Transcribe, word for word and without additions, each line below from the one containing "def pvRunLengths : List String → List Int" through the one containing "PySem.List.sorted (pvRunLengths sortedNames)", both ends included.

▸ Supplied information:
BEGIN

-- pv_equiv track=rewrite | github.com/deis/deis | api/tests/container.py | get_allocations
-- ===== SOURCE A (Python) =====
-- def get_allocations(container_dict):
--     counts = {}
--     for container in container_dict.values():
--         name, _id = container.split(':')
--         if name in counts:
--             counts[name] += 1
--         else:
--             counts[name] = 1
--     return sorted(counts.values())
-- ===== SOURCE B (Python) =====
-- def get_allocations(container_dict):
--     names = []
--     for container in container_dict.values():
--         name, _id = container.split(':')
--         names.append(name)
--     names.sort()
--     counts = []
--     i = 0
--     n = len(names)
--     while i < n:
--         j = i + 1
--         while j < n and names[j] == names[i]:
--             j += 1
--         counts.append(j - i)
--         i = j
--     return sorted(counts)
-- ===== Notes on version B (the rewrite author's own statement) =====
-- stated objective: alternative
-- what changed: Replaces A's dict-based count accumulation by collecting the names, sorting them, and emitting the length of each consecutive run with a two-pointer scan.
import Mathlib
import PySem

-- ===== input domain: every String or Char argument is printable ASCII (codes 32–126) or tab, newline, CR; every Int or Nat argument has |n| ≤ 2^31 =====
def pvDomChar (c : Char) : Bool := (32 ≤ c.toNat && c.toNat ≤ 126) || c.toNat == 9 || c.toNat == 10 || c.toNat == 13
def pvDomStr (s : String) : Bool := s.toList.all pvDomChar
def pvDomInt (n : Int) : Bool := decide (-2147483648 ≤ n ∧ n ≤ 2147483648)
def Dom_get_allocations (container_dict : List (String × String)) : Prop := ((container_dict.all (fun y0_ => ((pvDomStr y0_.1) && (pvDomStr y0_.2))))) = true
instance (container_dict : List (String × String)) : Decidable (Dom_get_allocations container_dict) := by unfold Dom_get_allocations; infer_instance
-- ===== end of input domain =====

-- B replaces A's hash-map count accumulation by extracting the name list, sorting it and
-- emitting consecutive run lengths (objective: alternative algorithm, same result).

-- ===== PORT A =====
-- the name in 'name, _id = container.split(":")'; Pre_ guarantees the split has exactly 2 parts
def pvName (container : String) : String :=
  ((PySem.Str.split? container ":").getD []).headD ""

def get_allocations (container_dict : List (String × String)) : List Int :=
  let counts : PySem.Dict String Int :=
    (PySem.Dict.update PySem.Dict.empty container_dict).values.foldl
      (fun counts container =>
        let name := pvName container
        if counts.contains name then counts.insert name (counts.getD name 0 + 1)
        else counts.insert name 1)
      PySem.Dict.empty
  PySem.List.sorted counts.values (fun x => x)

-- ===== PORT B =====
-- the run-length scan: while i < n: j := i+1; while names[j] == names[i]: j += 1; append (j - i)
def pvRunLengths : List String → List Int
  | [] => []
  | x :: xs =>
      ((xs.takeWhile (· == x)).length + 1 : Int) :: pvRunLengths (xs.dropWhile (· == x))
termination_by l => l.length
decreasing_by
  simpa using Nat.lt_succ_of_le (List.length_dropWhile_le (· == x) xs)

def get_allocations_alt (container_dict : List (String × String)) : List Int :=
  let names :=
    (PySem.Dict.update PySem.Dict.empty container_dict).values.map (fun container => pvName container)
  let sortedNames := PySem.List.sorted names (fun x => x)
  PySem.List.sorted (pvRunLengths sortedNames) (fun x => x)

-- ===== PRECONDITION & SPEC =====
-- Pre_ excludes exactly the inputs where 'name, _id = container.split(":")' raises ValueError
-- (a dict value without exactly one ':'), on which both A and B raise.
def Pre_get_allocations (container_dict : List (String × String)) : Prop :=
  ∀ v ∈ (PySem.Dict.update PySem.Dict.empty container_dict).values, PySem.Str.count v ":" = 1
instance (container_dict : List (String × String)) : Decidable (Pre_get_allocations container_dict) := by unfold Pre_get_allocations; infer_instance

def pvWitness_get_allocations : (List (String × String)) :=
  [("c1", "web:1"), ("c2", "web:2"), ("c3", "db:1")]

def Spec_get_allocations (container_dict : List (String × String)) (out : List Int) : Prop := out = get_allocations_alt container_dict
instance (container_dict : List (String × String)) (out : List Int) : Decidable (Spec_get_allocations container_dict out) := by unfold Spec_get_allocations; infer_instance

-- ===== CLAIM (what is proved, stated in full; the proofs are below) =====
def Claim_equal_get_allocations : Prop := ∀ (container_dict : List (String × String)), Dom_get_allocations container_dict → Pre_get_allocations container_dict → Spec_get_allocations container_dict (get_allocations container_dict)

-- ===== LEMMAS AND PROOFS =====

-- A's counting loop is the Counter fold: in the missing-key branch getD returns 0.
theorem pv_fold_eq_counter (l : List String) :
    l.foldl
      (fun (counts : PySem.Dict String Int) container =>
        let name := pvName container
        if counts.contains name then counts.insert name (counts.getD name 0 + 1)
        else counts.insert name 1)
      PySem.Dict.empty
    = PySem.Dict.counter (l.map pvName) := by
  rw [← PySem.Dict.foldl_insert_getD_add_one_eq_counter, List.foldl_map]
  apply PySem.List.foldl_congr_mem
  intro acc x _
  simp only []
  by_cases h : acc.contains (pvName x)
  · simp [h]
  · have hb : acc.contains (pvName x) = false := by simpa using h
    simp [hb, PySem.Dict.getD_of_not_contains acc 0 hb]

-- on a ≤-sorted list the run lengths are, up to order, the per-distinct-element counts
theorem pv_runLengths_sorted (ys : List String) (h : ys.Pairwise (· ≤ ·)) :
    (pvRunLengths ys).Perm ((PySem.Set.ofList ys).map (fun k => (ys.count k : Int))) := by
  fun_induction pvRunLengths ys with
  | case1 => simp [PySem.Set.ofList_nil]
  | case2 x xs ih =>
    have hx : ∀ y ∈ xs, x ≤ y := (List.pairwise_cons.mp h).1
    have hxs : xs.Pairwise (· ≤ ·) := (List.pairwise_cons.mp h).2
    have hd : (xs.dropWhile (· == x)).Pairwise (· ≤ ·) :=
      hxs.sublist (List.dropWhile_sublist _)
    set t := xs.takeWhile (· == x) with ht_def
    set d := xs.dropWhile (· == x) with hd_def
    have ht : ∀ y ∈ t, y = x := by
      intro y hy; rw [ht_def] at hy; simpa using List.mem_takeWhile_imp hy
    have hxd : x ∉ d := by
      intro hmem
      cases hdq : d with
      | nil => rw [hdq] at hmem; exact absurd hmem (List.not_mem_nil)
      | cons h0 d' =>
        have hne : h0 ≠ x := by
          have := List.head_dropWhile_not (· == x) (l := xs) (by rw [← hd_def, hdq]; simp)
          simp [← hd_def, hdq] at this; exact this
        have hmem0 : h0 ∈ xs := (List.dropWhile_sublist (l := xs) (· == x)).mem (by rw [← hd_def, hdq]; simp)
        have hlt : x < h0 := lt_of_le_of_ne (hx h0 hmem0) (Ne.symm hne)
        rw [hdq] at hmem hd
        rcases List.mem_cons.mp hmem with rfl | hmem'
        · exact hne rfl
        · exact absurd ((List.pairwise_cons.mp hd).1 x hmem') (by exact not_le.mpr hlt)
    have hsplit : t ++ d = xs := List.takeWhile_append_dropWhile
    have hcount : (x :: xs).count x = t.length + 1 := by
      rw [List.count_cons_self, ← hsplit, List.count_append]
      have h1 : t.count x = t.length := List.count_eq_length.mpr (fun b hb => (ht b hb).symm)
      have h2 : d.count x = 0 := List.count_eq_zero.mpr hxd
      omega
    have hcountk : ∀ k ∈ d, (x :: xs).count k = d.count k := by
      intro k hk
      have hkx : k ≠ x := fun hkx => hxd (hkx ▸ hk)
      rw [List.count_cons_of_ne (Ne.symm hkx), ← hsplit, List.count_append]
      have h1 : t.count k = 0 := List.count_eq_zero.mpr (fun hmem => hkx (ht k hmem))
      omega
    have hperm : (PySem.Set.ofList (x :: xs)).Perm (x :: PySem.Set.ofList d) := by
      rw [List.perm_ext_iff_of_nodup (PySem.Set.nodup_ofList _)
        (by
          refine List.nodup_cons.mpr ⟨?_, PySem.Set.nodup_ofList _⟩
          rw [PySem.Set.mem_ofList]; exact hxd)]
      intro a
      rw [PySem.Set.mem_ofList, List.mem_cons, List.mem_cons, PySem.Set.mem_ofList, ← hsplit,
        List.mem_append]
      constructor
      · rintro (rfl | hta | hda)
        · exact Or.inl rfl
        · exact Or.inl (ht a hta)
        · exact Or.inr hda
      · rintro (rfl | hda)
        · exact Or.inl rfl
        · exact Or.inr (Or.inr hda)
    refine List.Perm.trans ?_ ((hperm.map (fun k => (((x :: xs).count k : Nat) : Int))).symm)
    rw [List.map_cons, hcount]
    push_cast
    refine List.Perm.cons _ ?_
    rw [List.map_congr_left (fun k hk => by
      rw [hcountk k ((PySem.Set.mem_ofList _ _).mp hk)])]
    exact ih hd

-- ===== VERDICT (by name: the statement is the Claim_ definition above) =====
theorem get_allocations_spec : Claim_equal_get_allocations := by
  intro cd _ _
  unfold Spec_get_allocations get_allocations get_allocations_alt
  simp only [pv_fold_eq_counter]
  set names := (PySem.Dict.update PySem.Dict.empty cd).values.map (fun container => pvName container) with hnames
  set ys := PySem.List.sorted names (fun x => x) with hys
  have hsorted : ys.Pairwise (· ≤ ·) := by
    simpa using PySem.List.sorted_pairwise names (fun x => x)
  have hB := pv_runLengths_sorted ys hsorted
  have hc : (fun k => ((ys.count k : Nat) : Int)) = (fun k => ((names.count k : Nat) : Int)) := by
    funext k
    rw [(PySem.List.sorted_perm names (fun x => x) false).count_eq]
  have hset : (PySem.Set.ofList ys).Perm (PySem.Set.ofList names) := by
    rw [List.perm_ext_iff_of_nodup (PySem.Set.nodup_ofList _) (PySem.Set.nodup_ofList _)]
    intro a
    rw [PySem.Set.mem_ofList, PySem.Set.mem_ofList, hys, PySem.List.mem_sorted]
  have hvals : (PySem.Dict.counter names).values
      = (PySem.Set.ofList names).map (fun k => ((names.count k : Nat) : Int)) := by
    simp only [PySem.Dict.values, PySem.Dict.items_counter, List.map_map]
    rfl
  rw [hvals]
  refine PySem.List.sorted_eq_sorted_of_perm _ _ (fun x => x) (fun a b hab => hab) ?_
  rw [hc] at hB
  exact ((hB.trans (hset.map _))).symm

END

▸ Task solution:
def pvRunLengths : List String → List Int
  | [] => []
  | x :: xs =>
      ((xs.takeWhile (· == x)).length + 1 : Int) :: pvRunLengths (xs.dropWhile (· == x))
termination_by l => l.length
decreasing_by
  simpa using Nat.lt_succ_of_le (List.length_dropWhile_le (· == x) xs)

def get_allocations_alt (container_dict : List (String × String)) : List Int :=
  let names :=
    (PySem.Dict.update PySem.Dict.empty container_dict).values.map (fun container => pvName container)
  let sortedNames := PySem.List.sorted names (fun x => x)
  PySem.List.sorted (pvRunLengths sortedNames) (fun x => x)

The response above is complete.